Char Device Driver
Major and Minor Numbers
Character device的access是透過file system上的name(special file、device file or node)。Device number是由major+minor所構成,可參考以下範例。
ls -l /dev/
total 0
major minor
crw------- 1 root wheel 17, 1 4 28 17:18 afsc_type5
crw------- 1 root wheel 10, 0 4 28 10:02 auditpipe
crw-r--r-- 1 root wheel 9, 3 4 28 10:02 auditsessions
crw------- 1 root wheel 21, 0 4 28 10:02 autofs
crw------- 1 root wheel 34, 0 4 28 10:02 autofs_control
crw-rw-rw- 1 root wheel 33, 0 4 28 10:02 autofs_homedirmounter
crw-rw-rw- 1 root wheel 31, 0 4 28 10:02 autofs_notrigger
crw-rw-rw- 1 root wheel 22, 6 4 28 10:02 autofs_nowait
Major在傳統上是表示device所配合的driver。現在kernel允許多個driver共用一個major number,不過大部分還是會諄造船同上的一對一的編號。然而minor number是讓kernel用來表示哪個device的referred to。

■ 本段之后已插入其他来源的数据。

set_option maxHeartbeats 2000000 in
theorem pvStepA_eq (l : List Char) (i : Nat) (ch : Char) (rest : List Char) (acc : pvTrip)
    (hd : l.drop i = ch :: rest) :
    pvStepA l i ch acc = pvPush ch acc (pvPend l ch (some i) rest (i + 1)) := by
  have hi : i < l.length := by
    by_contra hge
    rw [List.drop_eq_nil_of_le (by omega)] at hd; cases hd
  have hch : l[i] = ch := by
    rw [List.drop_eq_getElem_cons hi] at hd; exact (List.cons.injEq .. ▸ hd).1
  have hrest : rest = l.drop (i + 1) := by
    rw [List.drop_eq_getElem_cons hi] at hd; exact ((List.cons.injEq .. ▸ hd).2).symm
  by_cases hlast : i = l.length - 1
  · have hre : rest = [] := by
      rw [hrest, List.drop_eq_nil_of_le (by omega)]
    subst hre
    simp [pvStepA, hlast, pvPend, pvNext, pvPush_nil]
  · by_cases hdel : ch = '|' ∨ ch = '$' ∨ ch = '*'
    case neg =>
      have hmem : ch ∉ (['$', '|', '*'] : List Char) := by
        have hdel' : ¬(ch = '$' ∨ ch = '|' ∨ ch = '*') := by tauto
        simpa using hdel'
      have hpush : ∀ xs, pvPush ch acc xs = acc := by
        intro xs
        have h1 : ¬ ch = '|' := by tauto
        have h2 : ¬ ch = '$' := by tauto
        have h3 : ¬ ch = '*' := by tauto
        unfold pvPush; simp [h1, h2, h3]
      simp [pvStepA, hmem, hpush]
    case pos =>
      have hi1 : i + 1 < l.length := by omega
      have hmem : ch ∈ (['$', '|', '*'] : List Char) := by
        rcases hdel with h | h | h <;> simp [h]
      -- the pieces
      have hget1 : PySem.List.pyGet? l ((i : Int) + 1) = some l[i + 1] := by
        have : ((i : Int) + 1) = ((i + 1 : Nat) : Int) := by push_cast; ring
        rw [this, PySem.List.pyGet?_natCast, List.getElem?_eq_getElem hi1]
      have hsub : PySem.List.slice l (some ((i : Int) + 1)) (some (PySem.List.len l)) = rest := by
        have h1 : ((i : Int) + 1) = ((i + 1 : Nat) : Int) := by push_cast; ring
        rw [h1, PySem.List.len_eq, PySem.List.slice_natCast, hrest]
        exact List.take_of_length_le (by simp)
      have hfind : PySem.Chars.find rest [ch] = (match pvNext ch rest with
          | none => (-1 : Int) | some d => (d : Int)) := by
        rw [pvFind_singleton]; rfl
      cases hnx : pvNext ch rest with
      | none =>
        have hfd : PySem.Chars.find rest [ch] = (-1 : Int) := by rw [hfind, hnx]
        have hpend : pvPend l ch (some i) rest (i + 1) = [] := by simp [pvPend, hnx]
        rw [hpend, pvPush_nil]
        simp only [pvStepA, hsub, hfd]
        split_ifs <;> first | rfl | (exact absurd rfl (by assumption))
      | some d =>
        have hfd : PySem.Chars.find rest [ch] = (d : Int) := by rw [hfind, hnx]
        have hnx' : List.findIdx? (fun x => decide (x = ch)) rest = some d := hnx
        obtain ⟨hdlt, hpd, hmin⟩ := List.findIdx?_eq_some_iff_getElem.mp hnx'
        have hrd : rest[d] = ch := by simpa using hpd
        have hrlen : rest.length = l.length - (i + 1) := by rw [hrest, List.length_drop]
        have hjlt : i + 1 + d < l.length := by omega
        have hrk : ∀ k, k < rest.length → rest[k]? = l[i + 1 + k]? := by
          intro k hk
          rw [hrest, List.getElem?_drop]
        have hr0 : rest[0]? = l[i + 1]? := by
          have := hrk 0 (by omega); simpa using this
        have hC4 : (d : Int) ≠ -1 := by omega
        by_cases c2 : l[i + 1] = ch
        · -- closing quote immediately follows: third guard false, pvK false
          have hg3 : ¬ (((PySem.List.pyGet? l ((i : Int) - 1) ≠ some ch ∨ i = 0) ∧
              PySem.List.pyGet? l ((i : Int) + 1) ≠ some ch)) := by
            rw [hget1, c2]; simp
          have hpend : pvPend l ch (some i) rest (i + 1) = [] := by
            have hK : ¬ pvK l ch i ((i + 1) + d) := by
              unfold pvK
              rw [List.getD_eq_getElem l ' ' hi1, c2]
              simp
            simp [pvPend, hnx, hK]
          rw [hpend, pvPush_nil]
            
          simp only [pvStepA, hsub, hfd]
          split_ifs <;> rfl
        · -- now d ≥ 1
          have hdpos : 0 < d := by
            rcases Nat.eq_zero_or_pos d with h0 | h
            · exfalso; apply c2
              have h1 : rest[0]? = some ch := by
                subst h0; rw [List.getElem?_eq_getElem hdlt, hrd]
              rw [hr0, List.getElem?_eq_getElem hi1] at h1
              simpa using h1
            · exact h
          have hC5 : PySem.List.pyGet? rest ((d : Int) - 1) = some l[i + d] := by
            have h1 : ((d : Int) - 1) = ((d - 1 : Nat) : Int) := by
              rw [Nat.cast_sub (by omega)]; simp
            rw [h1, PySem.List.pyGet?_natCast, hrk (d - 1) (by omega)]
            have : i + 1 + (d - 1) = i + d := by omega
            rw [this, List.getElem?_eq_getElem (by omega)]
          have hlid : l[i + 1 + d] = ch := by
            have := hrk d hdlt
            rw [List.getElem?_eq_getElem hdlt, List.getElem?_eq_getElem hjlt] at this
            simp at this; rw [← this, hrd]
          -- the set() test: the slice contains l[i+1] ≠ ch
          have hany : (PySem.List.slice l (some (i : Int)) (some ((i : Int) + (d : Int) + 2))).any
              (fun x => x ≠ ch) = true := by
            have he : ((i : Int) + (d : Int) + 2) = ((i + d + 2 : Nat) : Int) := by push_cast; ring
            rw [he, PySem.List.slice_natCast]
            have hmm : l[i + 1] ∈ (l.drop i).take (i + d + 2 - i) := by
              have h2 : i + d + 2 - i = d + 2 := by omega
              rw [h2]
              have : (l.drop i)[1]? = some l[i + 1] := by
                rw [List.getElem?_drop]
                have : i + 1 < l.length := hi1
                rw [List.getElem?_eq_getElem this]
              have ht : ((l.drop i).take (d + 2))[1]? = some l[i + 1] := by
                rw [List.getElem?_take_of_lt (by omega), List.getElem?_drop,
                  List.getElem?_eq_getElem hi1]
              exact List.mem_of_getElem? ht
            rw [List.any_eq_true]
            exact ⟨l[i + 1], hmm, by simpa using c2⟩
          -- getD forms of the pvK components
          have hgetD1 : l.getD (i + 1) ' ' = l[i + 1] := List.getD_eq_getElem l ' ' hi1
          have hgetDj : l.getD (i + 1 + d - 1) ' ' = l[i + d] := by
            have he : i + 1 + d - 1 = i + d := by omega
            rw [he, List.getD_eq_getElem l ' ' (by omega)]
          have hg3iff : (PySem.List.pyGet? l ((i : Int) - 1) ≠ some ch ∨ i = 0) ↔
              (i = 0 ∨ l.getD (i - 1) ' ' ≠ ch) := by
            rcases Nat.eq_zero_or_pos i with h0 | hpos
            · subst h0; simp
            · have h1 : ((i : Int) - 1) = ((i - 1 : Nat) : Int) := by
                rw [Nat.cast_sub (by omega)]; simp
              rw [h1, PySem.List.pyGet?_natCast, List.getElem?_eq_getElem (by omega),
                List.getD_eq_getElem l ' ' (by omega)]
              constructor
              · rintro (h | h); · right; simpa using h
                · omega
              · rintro (h | h); · omega
                · left; simpa using h
          have hpend : pvPend l ch (some i) rest (i + 1) =
              (if pvK l ch i (i + 1 + d) then [((i : Int), ((i + 1 + d : Nat) : Int))] else []) := by
            simp [pvPend, hnx]
          rw [hpend]
          simp only [pvStepA, hsub, hfd, hget1]
          rw [if_pos hlast]
          by_cases c1 : l[i + 1] = ' '
          · rw [if_neg (by simp [c1])]
            have hK : ¬ pvK l ch i (i + 1 + d) := by unfold pvK; rw [hgetD1, c1]; simp
            rw [if_neg hK, pvPush_nil]
          · rw [if_pos ⟨hmem, by simp [c1]⟩]
            by_cases c3 : i = 0 ∨ l.getD (i - 1) ' ' ≠ ch
            · rw [if_pos ⟨hg3iff.mpr c3, by simp [c2]⟩, if_pos hC4, hC5]
              by_cases c4 : l[i + d] = ' '
              · rw [if_neg (by simp [c4])]
                have hK : ¬ pvK l ch i (i + 1 + d) := by
                  unfold pvK; rw [hgetDj, hgetD1]; simp [c4]
                rw [if_neg hK, pvPush_nil]
              · rw [if_pos (by simp [c4]), if_pos hany]
                have hK : pvK l ch i (i + 1 + d) := by
                  unfold pvK; rw [hgetDj, hgetD1]
                  simp only [Bool.and_eq_true, Bool.or_eq_true, decide_eq_true_eq,
                    beq_iff_eq, ne_eq]
                  exact ⟨⟨⟨c1, c2⟩, c3⟩, c4⟩
                rw [if_pos hK]
                rw [show ((i : Int) + (d : Int) + 1) = ((i + 1 + d : Nat) : Int) by push_cast; ring]
                unfold pvPush
                split_ifs <;> simp_all
            · rw [if_neg (by rw [hg3iff]; tauto)]
              have h0 : ¬ i = 0 := fun h => c3 (Or.inl h)
              have hgc : l.getD (i - 1) ' ' = ch := by
                by_contra hgc; exact c3 (Or.inr hgc)
              have hK : ¬ pvK l ch i (i + 1 + d) := by
                unfold pvK; rw [hgetDj, hgetD1]
                simp only [Bool.and_eq_true, Bool.or_eq_true, decide_eq_true_eq,
                  beq_iff_eq, ne_eq]
                rintro ⟨⟨-, h | h⟩, -⟩
                · exact h0 h
                · exact h hgc
              rw [if_neg hK, pvPush_nil]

The Internal Representation of Device Numbers
Device number在kernel是以dev_t
來表示,但我們不應該假設device number的tpye,因此應該要借用linux提供的macro,MAJOR()跟MINOR(),透過macro可避免未來kernel變動時造成移植上的問題。
若有需要將minor跟mijor合併,請使用MKDEV()這個macro。
#include <linux/types.h>
// major minor
// |--12-bit--|---20-bit---|
#include <linux/kdev_t.h>
MAJOR(dev_t dev);
MINOR(dev_t dev);
MKDEV(int major, int minor);
#include <linux/types.h>
// major minor
// |--12-bit--|---20-bit---|
#include <linux/kdev_t.h>
MAJOR(dev_t dev);
MINOR(dev_t dev);
MKDEV(int major, int minor);
Allocating and Freeing Device Numbers
Device driver第一件事是取得一個或是多個device number。使用register_chrdev_region
這個function。
可在/proc/devices/
跟sysfs
下出現。
不過kernel開發上還是建議使用動態配置,這樣可以減少device跟number之間的固定關係。可改用alloc_chrdev_region
這個function。最後不使用driver時,透過unregister_chrdev_region
釋放device number。通常是在unload fuction裡面。
#include <linux/fs.h>
int register_chrdev_region(dev_t first, unsigned int count,
char *name);
first是你所想要配置device number的region的起始位子。count是想要申請的連續編號總數。name則是你最終會獲取的device name。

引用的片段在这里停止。